I you need a bag type made contact
Pokey at Filters unlimited in Baytown.


----------



## EndTuition (May 24, 2004)

Thanks for the link DL. Quite a bit of information there ! After careful consideration of everything I've read, I believe I will focus on dust removal, vs. dust collection. I have a scenario where I can exhaust the dust with no problem and that seems to be the best choice if you can. Trying to collect dust, down to the .05 micron is not an easy or cheap thing to do with out industrial strength tools. On the other hand existing dust is easy and I have everything I need except for an inline box filter to catch the big stuff. Going to convert the 1 HP portable dust collector to an extractor. I may post up pics of the progress as I go along. Wish me luck. I've had some serious sinus issues since before Christmas and I'm about scared to go near the lathe until I can be sure it's not causing it.


----------



## Hooked (Oct 15, 2004)

ET, they have a plastic 'lid' for a garbage can which will extract the big stuff. Unless you just want the joy of making your own........ Pretty cheap.
http://www.rockler.com/product.cfm?page=1515&filter=dust collector&cookietest=1


----------



## bill (May 21, 2004)

EndTuition said:


> Thanks for the link DL. Quite a bit of information there ! After careful consideration of everything I've read, I believe I will focus on dust removal, vs. dust collection. I have a scenario where I can exhaust the dust with no problem and that seems to be the best choice if you can. Trying to collect dust, down to the .05 micron is not an easy or cheap thing to do with out industrial strength tools. On the other hand existing dust is easy and I have everything I need except for an inline box filter to catch the big stuff. Going to convert the 1 HP portable dust collector to an extractor. I may post up pics of the progress as I go along. Wish me luck. *I've had some serious sinus issues since before Christmas *and I'm about scared to go near the lathe until I can be sure it's not causing it.
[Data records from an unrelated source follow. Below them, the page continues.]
-- pv_equiv track=rewrite | github.com/fbrubacher/p3 | crypto_proj.py | root_bs
-- ===== SOURCE A (Python) =====
-- def root_bs(n):
--     low = 0
--     high = n
--     while low < high:
--         mid = (low+high)//2
--         if mid**3 < n:
--             low = mid+1
--         else:
--             high = mid
--     return low
-- ===== SOURCE B (Python) =====
-- def root_bs(n):
--     # Newton's integer iteration for the cube root instead of bisection.
--     if n <= 0:
--         return 0
--     x = n
--     y = (2 * x + n // (x * x)) // 3
--     while y < x:
--         x = y
--         y = (2 * x + n // (x * x)) // 3
--     # x = floor(cbrt(n)); round up to the smallest integer whose cube is >= n
--     return x if x * x * x >= n else x + 1
-- ===== Notes on version B (the rewrite author's own statement) =====
-- stated objective: alternative
-- what changed: Replaces the low/high bisection loop by an integer Newton iteration that converges a single estimate to floor(cbrt(n)) and then adjusts by at most one.
import Mathlib
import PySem

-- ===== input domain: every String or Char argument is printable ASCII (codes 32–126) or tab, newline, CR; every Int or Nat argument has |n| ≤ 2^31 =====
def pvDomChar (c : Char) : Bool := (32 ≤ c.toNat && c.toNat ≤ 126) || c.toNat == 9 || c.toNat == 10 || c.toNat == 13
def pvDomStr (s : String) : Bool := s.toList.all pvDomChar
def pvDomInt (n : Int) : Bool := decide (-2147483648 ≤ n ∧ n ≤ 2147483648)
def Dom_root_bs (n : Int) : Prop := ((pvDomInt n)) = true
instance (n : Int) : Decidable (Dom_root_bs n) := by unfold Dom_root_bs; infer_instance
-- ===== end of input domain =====

-- B replaces A's bisection by an integer Newton iteration for the cube root; same result, similar cost (objective: alternative).

-- ===== PORT A =====
-- the while-loop of A: low/high bisection; terminates because high - low shrinks
def pvBsLoop (n low high : Int) : Int :=
  if _h : low < high then
    let mid := PySem.Int.floordiv (low + high) 2
    if mid ^ 3 < n then pvBsLoop n (mid + 1) high else pvBsLoop n low mid
  else low
termination_by (high - low).toNat
decreasing_by
  all_goals
    have h1 : low ≤ PySem.Int.floordiv (low + high) 2 := by
      rw [PySem.Int.floordiv_eq_ediv_of_pos (by norm_num)]; omega
    have h2 : PySem.Int.floordiv (low + high) 2 < high := by
      rw [PySem.Int.floordiv_eq_ediv_of_pos (by norm_num)]; omega
    omega

def root_bs (n : Int) : Int := pvBsLoop n 0 n

-- ===== PORT B =====
-- the while-loop of B: Newton step y = (2x + n // (x*x)) // 3, repeated while y < x.
-- The '0 ≤ y' conjunct is a totality guard only (for n ≥ 1 the iterate never goes negative).
def pvNewtonLoop (n x : Int) : Int :=
  let y := PySem.Int.floordiv (2 * x + PySem.Int.floordiv n (x * x)) 3
  if _h : 0 ≤ y ∧ y < x then pvNewtonLoop n y else x
termination_by x.toNat
decreasing_by omega

def root_bs_alt (n : Int) : Int :=
  if n ≤ 0 then 0
  else
    let x := pvNewtonLoop n n
    if x * x * x ≥ n then x else x + 1

-- ===== PRECONDITION & SPEC =====
def Spec_root_bs (n : Int) (out : Int) : Prop := out = root_bs_alt n
instance (n : Int) (out : Int) : Decidable (Spec_root_bs n out) := by unfold Spec_root_bs; infer_instance

-- ===== CLAIM (what is proved, stated in full; the proofs are below) =====
def Claim_equal_root_bs : Prop := ∀ (n : Int), Dom_root_bs n → Spec_root_bs n (root_bs n)

-- ===== LEMMAS AND PROOFS =====

theorem cube_le_cube {a b : Int} (h : a ≤ b) : a ^ 3 ≤ b ^ 3 := by
  nlinarith [sq_nonneg (a + b), sq_nonneg (a - b), sq_nonneg a, sq_nonneg b]

-- A's loop returns c whenever low ≤ c ≤ high, where c is claimed to satisfy the
-- "smallest k with k^3 ≥ n" characterization
theorem pvBsLoop_eq (n c : Int) (hc1 : n ≤ c ^ 3) (hc2 : (c - 1) ^ 3 < n) :
    ∀ N low high, (high - low).toNat ≤ N → low ≤ c → c ≤ high → pvBsLoop n low high = c := by
  intro N
  induction N with
  | zero =>
    intro low high hN hlc hch
    rw [pvBsLoop]
    have : ¬ low < high := by omega
    simp [this]; omega
  | succ N ih =>
    intro low high hN hlc hch
    rw [pvBsLoop]
    by_cases h : low < high
    · simp only [h, dif_pos]
      set mid := PySem.Int.floordiv (low + high) 2 with hmid
      have hb : low ≤ mid ∧ mid < high := by
        constructor <;> (rw [hmid, PySem.Int.floordiv_eq_ediv_of_pos (by norm_num)]; omega)
      by_cases hm : mid ^ 3 < n
      · simp only [hm, if_pos]
        have hmc : mid + 1 ≤ c := by
          by_contra hcon
          have : c ≤ mid := by omega
          have := cube_le_cube this
          omega
        exact ih (mid + 1) high (by omega) hmc hch
      · simp only [hm, if_neg, not_false_iff]
        have hcm : c ≤ mid := by
          by_contra hcon
          have : mid ≤ c - 1 := by omega
          have := cube_le_cube this
          omega
        exact ih low mid (by omega) hlc hcm
    · simp [h]; omega

-- existence of the integer cube root r of n ≥ 1
theorem exists_root (n : Int) (hn : 1 ≤ n) : ∃ r : Int, 1 ≤ r ∧ r ^ 3 ≤ n ∧ n < (r + 1) ^ 3 := by
  induction n, hn using Int.le_induction with
  | base => exact ⟨1, by norm_num⟩
  | succ n hn ih =>
    obtain ⟨r, h1, h2, h3⟩ := ih
    by_cases h : (r + 1) ^ 3 ≤ n + 1
    · refine ⟨r + 1, by omega, h, ?_⟩
      have : (r + 1) ^ 3 < (r + 1 + 1) ^ 3 := by nlinarith
      omega
    · exact ⟨r, h1, by omega, by omega⟩

-- Newton step stays ≥ r: (x*x)*(3r - 2x) ≤ r^3 ≤ n hence n//(x*x) ≥ 3r - 2x
theorem newton_step_ge (n x r : Int) (hr : 1 ≤ r) (hrx : r ≤ x) (hrn : r ^ 3 ≤ n) :
    r ≤ PySem.Int.floordiv (2 * x + PySem.Int.floordiv n (x * x)) 3 := by
  have hx : 1 ≤ x := le_trans hr hrx
  have hxx : 0 < x * x := by positivity
  have key : x * x * (3 * r - 2 * x) ≤ n := by nlinarith [sq_nonneg (r - x)]
  have hd : 3 * r - 2 * x ≤ PySem.Int.floordiv n (x * x) := by
    rw [PySem.Int.le_floordiv_iff_mul_le hxx]; nlinarith
  rw [PySem.Int.le_floordiv_iff_mul_le (by norm_num : (0:Int) < 3)]
  omega

-- B's loop returns r from any start x ≥ r
theorem pvNewtonLoop_eq (n r : Int) (hr : 1 ≤ r) (hrn : r ^ 3 ≤ n) (hn : n < (r + 1) ^ 3) :
    ∀ N x, x.toNat ≤ N → r ≤ x → pvNewtonLoop n x = r := by
  intro N
  induction N with
  | zero => intro x hN hrx; omega
  | succ N ih =>
    intro x hN hrx
    have hx : 1 ≤ x := le_trans hr hrx
    have hxx : 0 < x * x := by positivity
    rw [pvNewtonLoop]
    set y := PySem.Int.floordiv (2 * x + PySem.Int.floordiv n (x * x)) 3 with hy
    have hry : r ≤ y := newton_step_ge n x r hr hrx hrn
    by_cases hcube : x ^ 3 ≤ n
    · -- x = r, and the step does not decrease: loop stops
      have hxr : x = r := by
        by_contra hcon
        have : r + 1 ≤ x := by omega
        have := cube_le_cube this
        omega
      have hdx : x ≤ PySem.Int.floordiv n (x * x) := by
        rw [PySem.Int.le_floordiv_iff_mul_le hxx]; nlinarith
      have hyx : x ≤ y := by
        rw [hy, PySem.Int.le_floordiv_iff_mul_le (by norm_num : (0:Int) < 3)]; omega
      have hng : ¬ (0 ≤ y ∧ y < x) := by omega
      rw [dif_neg hng]; exact hxr
    · -- x^3 > n: the step strictly decreases
      have hdx : PySem.Int.floordiv n (x * x) < x := by
        rw [PySem.Int.floordiv_lt_iff_lt_mul hxx]; nlinarith
      have hyx : y < x := by
        rw [hy, PySem.Int.floordiv_lt_iff_lt_mul (by norm_num : (0:Int) < 3)]; omega
      have hcond : 0 ≤ y ∧ y < x := by omega
      rw [dif_pos hcond]
      exact ih y (by omega) hry

-- ===== VERDICT (by name: the statement is the Claim_ definition above) =====
theorem root_bs_spec : Claim_equal_root_bs := by
  intro n _
  unfold Spec_root_bs root_bs root_bs_alt
  by_cases hn : n ≤ 0
  · rw [pvBsLoop]
    have : ¬ (0:Int) < n := by omega
    simp [this, hn]
  · simp only [hn, if_neg, not_false_iff]
    replace hn : 1 ≤ n := by omega
    obtain ⟨r, hr, hrn, hrn'⟩ := exists_root n hn
    have hrr : r ≤ r ^ 3 := by nlinarith
    have hloop : pvNewtonLoop n n = r :=
      pvNewtonLoop_eq n r hr hrn hrn' n.toNat n (le_refl _) (by omega)
    rw [hloop]
    by_cases hcase : r * r * r ≥ n
    · -- r^3 = n: the answer is r
      simp only [hcase, if_pos]
      have hc1 : n ≤ r ^ 3 := by nlinarith
      have hc2 : (r - 1) ^ 3 < n := by nlinarith [cube_le_cube (show r - 1 ≤ r by omega)]
      exact pvBsLoop_eq n r hc1 hc2 (n - 0).toNat 0 n (le_refl _) (by omega) (by omega)
    · -- r^3 < n: the answer is r + 1
      simp only [hcase, if_neg, not_false_iff]
      have hc1 : n ≤ (r + 1) ^ 3 := by omega
      have hc2 : (r + 1 - 1) ^ 3 < n := by have h3 : r * r * r < n := by omega
                                           nlinarith
      have hle : r + 1 ≤ n := by have h3 : r * r * r < n := by omega
                                 nlinarith
      exact pvBsLoop_eq n (r + 1) hc1 hc2 (n - 0).toNat 0 n (le_refl _) (by omega) hle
same here....but timing for me is hard...I usually can not hear or breath good until May...I'm sure the dust is not helping...and I wear the resprator when turning

Have I ever told anyone how much I hate the cold?


----------



## Hooked (Oct 15, 2004)

After having read all the Bill Pentz stuff I bit the bullet and bought a dust collector. I may vent it outside at some point but it sure is tough to cut a hole in this nice new metal building we erected.

I'm with you Bill, when the temp drops below 80 I break out the sweatshirts.


----------



## EndTuition (May 24, 2004)

I beleive that lid from Rocklers is going to work nicely !


----------